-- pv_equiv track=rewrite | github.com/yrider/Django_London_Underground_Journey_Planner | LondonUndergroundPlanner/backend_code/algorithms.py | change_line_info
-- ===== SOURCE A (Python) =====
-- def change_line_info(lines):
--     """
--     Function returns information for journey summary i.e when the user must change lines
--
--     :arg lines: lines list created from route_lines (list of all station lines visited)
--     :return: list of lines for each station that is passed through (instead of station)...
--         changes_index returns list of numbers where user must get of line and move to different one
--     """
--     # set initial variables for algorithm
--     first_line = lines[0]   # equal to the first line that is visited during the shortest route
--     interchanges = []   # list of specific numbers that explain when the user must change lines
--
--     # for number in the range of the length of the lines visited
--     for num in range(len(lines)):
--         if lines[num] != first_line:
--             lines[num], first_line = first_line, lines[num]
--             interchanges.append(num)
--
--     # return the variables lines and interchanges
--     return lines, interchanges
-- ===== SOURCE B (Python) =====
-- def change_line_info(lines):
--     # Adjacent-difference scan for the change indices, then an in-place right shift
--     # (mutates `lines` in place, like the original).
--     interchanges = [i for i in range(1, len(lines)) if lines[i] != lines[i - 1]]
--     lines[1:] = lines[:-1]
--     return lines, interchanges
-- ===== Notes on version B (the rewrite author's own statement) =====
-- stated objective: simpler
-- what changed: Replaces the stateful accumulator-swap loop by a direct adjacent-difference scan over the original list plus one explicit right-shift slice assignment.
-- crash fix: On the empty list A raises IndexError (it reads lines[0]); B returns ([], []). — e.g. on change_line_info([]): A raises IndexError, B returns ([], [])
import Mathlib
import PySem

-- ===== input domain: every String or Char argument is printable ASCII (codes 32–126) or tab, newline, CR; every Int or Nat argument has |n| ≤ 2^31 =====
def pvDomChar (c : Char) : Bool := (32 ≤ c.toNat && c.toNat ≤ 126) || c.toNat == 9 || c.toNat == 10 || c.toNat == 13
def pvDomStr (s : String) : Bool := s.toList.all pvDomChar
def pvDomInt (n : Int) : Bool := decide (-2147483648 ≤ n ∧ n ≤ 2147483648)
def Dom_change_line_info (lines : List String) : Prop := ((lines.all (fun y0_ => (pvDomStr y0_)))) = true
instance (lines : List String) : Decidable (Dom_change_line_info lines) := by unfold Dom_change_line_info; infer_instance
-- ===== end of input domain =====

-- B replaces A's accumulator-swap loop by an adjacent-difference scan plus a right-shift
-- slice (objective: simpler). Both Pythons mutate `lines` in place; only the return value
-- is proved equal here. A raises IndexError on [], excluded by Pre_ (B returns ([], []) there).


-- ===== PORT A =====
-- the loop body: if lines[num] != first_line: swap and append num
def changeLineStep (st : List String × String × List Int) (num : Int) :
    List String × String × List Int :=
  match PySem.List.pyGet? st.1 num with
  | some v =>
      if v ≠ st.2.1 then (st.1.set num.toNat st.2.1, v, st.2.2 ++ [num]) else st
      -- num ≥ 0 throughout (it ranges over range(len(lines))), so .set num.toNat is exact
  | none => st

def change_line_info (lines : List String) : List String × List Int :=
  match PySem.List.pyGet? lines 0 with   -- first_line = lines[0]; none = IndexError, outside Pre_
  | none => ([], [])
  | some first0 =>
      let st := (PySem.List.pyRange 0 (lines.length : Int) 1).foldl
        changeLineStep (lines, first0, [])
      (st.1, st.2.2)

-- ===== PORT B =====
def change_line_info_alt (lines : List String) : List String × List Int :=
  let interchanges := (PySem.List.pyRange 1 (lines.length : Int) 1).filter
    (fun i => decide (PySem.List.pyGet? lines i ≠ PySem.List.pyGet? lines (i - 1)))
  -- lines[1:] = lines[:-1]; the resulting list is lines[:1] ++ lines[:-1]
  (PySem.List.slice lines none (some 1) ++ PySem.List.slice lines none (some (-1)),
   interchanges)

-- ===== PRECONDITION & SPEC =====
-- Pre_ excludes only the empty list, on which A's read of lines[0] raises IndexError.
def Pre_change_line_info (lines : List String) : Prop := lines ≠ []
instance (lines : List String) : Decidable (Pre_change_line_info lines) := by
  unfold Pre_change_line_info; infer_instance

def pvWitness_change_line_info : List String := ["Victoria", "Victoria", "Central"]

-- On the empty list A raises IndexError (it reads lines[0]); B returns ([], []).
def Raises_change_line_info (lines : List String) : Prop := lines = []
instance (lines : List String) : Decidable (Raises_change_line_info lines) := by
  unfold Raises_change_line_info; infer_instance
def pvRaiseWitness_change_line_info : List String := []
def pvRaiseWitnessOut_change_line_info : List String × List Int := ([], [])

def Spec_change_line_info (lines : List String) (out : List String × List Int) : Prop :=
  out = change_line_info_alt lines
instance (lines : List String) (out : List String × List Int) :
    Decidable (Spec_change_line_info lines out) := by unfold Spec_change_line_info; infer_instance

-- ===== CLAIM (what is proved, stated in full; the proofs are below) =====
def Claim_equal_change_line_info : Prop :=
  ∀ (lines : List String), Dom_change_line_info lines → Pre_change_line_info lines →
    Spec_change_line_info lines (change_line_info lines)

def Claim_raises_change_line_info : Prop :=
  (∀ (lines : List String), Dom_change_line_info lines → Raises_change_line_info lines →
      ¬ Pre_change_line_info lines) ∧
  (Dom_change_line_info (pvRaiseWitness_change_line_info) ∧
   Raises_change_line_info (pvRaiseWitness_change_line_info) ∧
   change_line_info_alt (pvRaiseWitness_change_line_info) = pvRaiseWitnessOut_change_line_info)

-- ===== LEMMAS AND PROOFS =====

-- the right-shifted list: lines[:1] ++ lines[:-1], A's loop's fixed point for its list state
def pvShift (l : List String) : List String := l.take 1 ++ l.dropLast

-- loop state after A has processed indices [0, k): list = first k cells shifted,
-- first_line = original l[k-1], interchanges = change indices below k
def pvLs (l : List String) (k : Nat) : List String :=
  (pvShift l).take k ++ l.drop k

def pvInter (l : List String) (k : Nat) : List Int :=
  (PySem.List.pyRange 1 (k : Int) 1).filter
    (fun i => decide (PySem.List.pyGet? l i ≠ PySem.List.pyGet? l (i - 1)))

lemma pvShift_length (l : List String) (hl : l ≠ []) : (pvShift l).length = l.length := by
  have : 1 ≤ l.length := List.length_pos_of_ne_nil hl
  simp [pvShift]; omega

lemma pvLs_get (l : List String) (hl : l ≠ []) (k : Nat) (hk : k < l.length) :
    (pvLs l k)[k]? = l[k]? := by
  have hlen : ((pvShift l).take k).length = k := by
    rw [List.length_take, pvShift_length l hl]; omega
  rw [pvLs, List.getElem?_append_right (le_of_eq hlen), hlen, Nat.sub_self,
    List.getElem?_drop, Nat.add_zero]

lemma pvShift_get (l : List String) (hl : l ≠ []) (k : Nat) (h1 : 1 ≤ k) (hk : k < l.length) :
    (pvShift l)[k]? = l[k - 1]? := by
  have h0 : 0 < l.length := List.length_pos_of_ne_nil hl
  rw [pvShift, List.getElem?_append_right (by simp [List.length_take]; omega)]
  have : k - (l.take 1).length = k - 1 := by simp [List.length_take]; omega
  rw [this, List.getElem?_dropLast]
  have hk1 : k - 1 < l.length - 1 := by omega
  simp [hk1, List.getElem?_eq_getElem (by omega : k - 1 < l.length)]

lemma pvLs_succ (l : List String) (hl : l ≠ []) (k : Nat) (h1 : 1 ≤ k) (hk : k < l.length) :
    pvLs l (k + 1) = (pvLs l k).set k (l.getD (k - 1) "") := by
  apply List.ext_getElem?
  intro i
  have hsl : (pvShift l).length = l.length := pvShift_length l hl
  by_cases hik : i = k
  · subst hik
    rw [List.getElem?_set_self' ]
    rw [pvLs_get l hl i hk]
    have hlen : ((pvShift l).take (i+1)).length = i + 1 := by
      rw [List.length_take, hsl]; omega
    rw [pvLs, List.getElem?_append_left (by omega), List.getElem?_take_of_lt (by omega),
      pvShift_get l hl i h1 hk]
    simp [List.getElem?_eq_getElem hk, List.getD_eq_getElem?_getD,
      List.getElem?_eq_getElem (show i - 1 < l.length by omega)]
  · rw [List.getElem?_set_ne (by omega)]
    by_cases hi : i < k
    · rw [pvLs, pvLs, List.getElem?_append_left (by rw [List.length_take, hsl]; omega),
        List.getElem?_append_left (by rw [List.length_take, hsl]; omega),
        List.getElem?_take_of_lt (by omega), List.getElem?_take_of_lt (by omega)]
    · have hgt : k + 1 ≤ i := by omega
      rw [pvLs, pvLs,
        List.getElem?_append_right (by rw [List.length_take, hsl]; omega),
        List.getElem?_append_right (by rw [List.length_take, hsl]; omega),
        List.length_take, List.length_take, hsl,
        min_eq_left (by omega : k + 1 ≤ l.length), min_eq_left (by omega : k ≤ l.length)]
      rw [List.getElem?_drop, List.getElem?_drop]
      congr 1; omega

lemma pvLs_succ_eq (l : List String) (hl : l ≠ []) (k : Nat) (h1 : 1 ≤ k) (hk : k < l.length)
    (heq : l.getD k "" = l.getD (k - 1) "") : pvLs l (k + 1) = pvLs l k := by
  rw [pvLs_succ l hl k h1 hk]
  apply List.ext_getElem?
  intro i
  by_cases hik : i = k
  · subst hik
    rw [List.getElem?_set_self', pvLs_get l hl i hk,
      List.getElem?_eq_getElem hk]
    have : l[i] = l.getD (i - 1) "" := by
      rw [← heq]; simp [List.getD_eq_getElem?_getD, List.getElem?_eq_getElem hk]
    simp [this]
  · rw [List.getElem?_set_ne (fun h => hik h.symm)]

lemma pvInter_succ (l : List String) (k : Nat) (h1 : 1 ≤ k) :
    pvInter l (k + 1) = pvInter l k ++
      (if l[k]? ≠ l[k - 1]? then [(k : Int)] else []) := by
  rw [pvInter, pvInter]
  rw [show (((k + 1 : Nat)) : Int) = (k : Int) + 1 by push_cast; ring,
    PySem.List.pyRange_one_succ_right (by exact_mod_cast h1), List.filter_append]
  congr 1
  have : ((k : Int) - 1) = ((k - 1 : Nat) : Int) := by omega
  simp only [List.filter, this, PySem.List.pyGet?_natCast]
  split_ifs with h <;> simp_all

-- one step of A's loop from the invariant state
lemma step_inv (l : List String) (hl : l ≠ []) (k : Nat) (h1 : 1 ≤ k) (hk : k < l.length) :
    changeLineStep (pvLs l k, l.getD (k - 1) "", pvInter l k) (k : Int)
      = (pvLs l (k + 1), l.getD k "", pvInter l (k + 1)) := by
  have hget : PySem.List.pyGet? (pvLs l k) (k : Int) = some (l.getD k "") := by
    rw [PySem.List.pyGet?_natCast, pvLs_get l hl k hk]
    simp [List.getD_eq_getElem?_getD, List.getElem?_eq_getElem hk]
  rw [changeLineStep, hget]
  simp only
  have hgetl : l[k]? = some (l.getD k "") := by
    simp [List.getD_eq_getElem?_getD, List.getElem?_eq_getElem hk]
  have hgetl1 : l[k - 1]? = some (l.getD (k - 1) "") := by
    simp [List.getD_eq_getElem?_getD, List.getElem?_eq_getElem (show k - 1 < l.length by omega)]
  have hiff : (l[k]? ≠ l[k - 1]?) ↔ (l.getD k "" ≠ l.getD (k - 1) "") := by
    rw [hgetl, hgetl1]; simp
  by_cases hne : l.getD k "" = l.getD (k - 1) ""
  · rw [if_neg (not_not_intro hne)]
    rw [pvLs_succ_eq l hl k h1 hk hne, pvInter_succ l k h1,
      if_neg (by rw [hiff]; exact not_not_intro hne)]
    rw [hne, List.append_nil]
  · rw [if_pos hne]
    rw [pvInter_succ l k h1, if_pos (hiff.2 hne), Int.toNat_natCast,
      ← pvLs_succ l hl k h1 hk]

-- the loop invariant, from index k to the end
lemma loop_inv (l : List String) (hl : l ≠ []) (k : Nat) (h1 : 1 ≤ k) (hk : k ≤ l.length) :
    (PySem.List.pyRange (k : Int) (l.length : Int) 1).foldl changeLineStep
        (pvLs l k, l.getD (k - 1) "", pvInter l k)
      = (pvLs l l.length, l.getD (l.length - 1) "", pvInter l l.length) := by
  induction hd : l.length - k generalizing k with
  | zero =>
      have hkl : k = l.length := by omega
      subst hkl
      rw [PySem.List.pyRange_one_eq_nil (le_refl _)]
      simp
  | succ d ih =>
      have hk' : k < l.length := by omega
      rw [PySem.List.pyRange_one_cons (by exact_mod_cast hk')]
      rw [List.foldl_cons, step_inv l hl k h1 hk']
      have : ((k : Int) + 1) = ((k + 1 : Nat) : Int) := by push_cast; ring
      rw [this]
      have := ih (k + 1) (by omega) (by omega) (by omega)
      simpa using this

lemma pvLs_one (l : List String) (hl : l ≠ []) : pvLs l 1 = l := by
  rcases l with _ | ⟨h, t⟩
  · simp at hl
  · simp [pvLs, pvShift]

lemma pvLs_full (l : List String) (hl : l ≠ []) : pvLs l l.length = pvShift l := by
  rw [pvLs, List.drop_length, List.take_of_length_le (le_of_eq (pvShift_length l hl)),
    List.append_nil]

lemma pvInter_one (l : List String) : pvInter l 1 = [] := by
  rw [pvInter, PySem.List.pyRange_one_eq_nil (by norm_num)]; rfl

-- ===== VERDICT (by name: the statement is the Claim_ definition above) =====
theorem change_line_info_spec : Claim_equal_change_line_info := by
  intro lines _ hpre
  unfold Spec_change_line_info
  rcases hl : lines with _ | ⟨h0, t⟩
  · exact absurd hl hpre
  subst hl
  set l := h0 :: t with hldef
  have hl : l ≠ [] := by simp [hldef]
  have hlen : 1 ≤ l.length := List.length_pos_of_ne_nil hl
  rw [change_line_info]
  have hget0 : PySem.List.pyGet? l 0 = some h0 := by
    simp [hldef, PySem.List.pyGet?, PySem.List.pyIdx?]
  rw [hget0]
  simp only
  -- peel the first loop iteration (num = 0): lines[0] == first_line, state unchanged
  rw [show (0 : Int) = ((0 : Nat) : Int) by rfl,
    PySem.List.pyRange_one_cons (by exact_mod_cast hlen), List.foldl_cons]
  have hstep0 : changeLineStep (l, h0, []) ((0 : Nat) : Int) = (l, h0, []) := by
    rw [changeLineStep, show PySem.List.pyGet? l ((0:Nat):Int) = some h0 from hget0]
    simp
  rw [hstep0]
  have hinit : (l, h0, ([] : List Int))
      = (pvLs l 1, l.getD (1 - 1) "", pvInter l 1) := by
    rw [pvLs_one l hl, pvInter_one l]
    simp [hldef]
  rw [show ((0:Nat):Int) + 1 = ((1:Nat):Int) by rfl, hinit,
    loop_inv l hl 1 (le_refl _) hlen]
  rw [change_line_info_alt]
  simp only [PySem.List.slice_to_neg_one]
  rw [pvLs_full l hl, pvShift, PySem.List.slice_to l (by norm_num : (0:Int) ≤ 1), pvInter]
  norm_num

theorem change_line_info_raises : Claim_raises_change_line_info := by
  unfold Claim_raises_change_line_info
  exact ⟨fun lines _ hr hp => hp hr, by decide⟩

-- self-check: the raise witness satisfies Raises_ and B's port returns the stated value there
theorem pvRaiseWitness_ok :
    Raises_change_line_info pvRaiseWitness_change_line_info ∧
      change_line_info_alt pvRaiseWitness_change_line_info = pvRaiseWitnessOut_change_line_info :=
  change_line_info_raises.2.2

#### Aim of the exercise:
Scan the material above for lines that contain the string "pvDomStr", and copy each such line.

#### Solution to the problem:
def pvDomStr (s : String) : Bool := s.toList.all pvDomChar
def Dom_change_line_info (lines : List String) : Prop := ((lines.all (fun y0_ => (pvDomStr y0_)))) = true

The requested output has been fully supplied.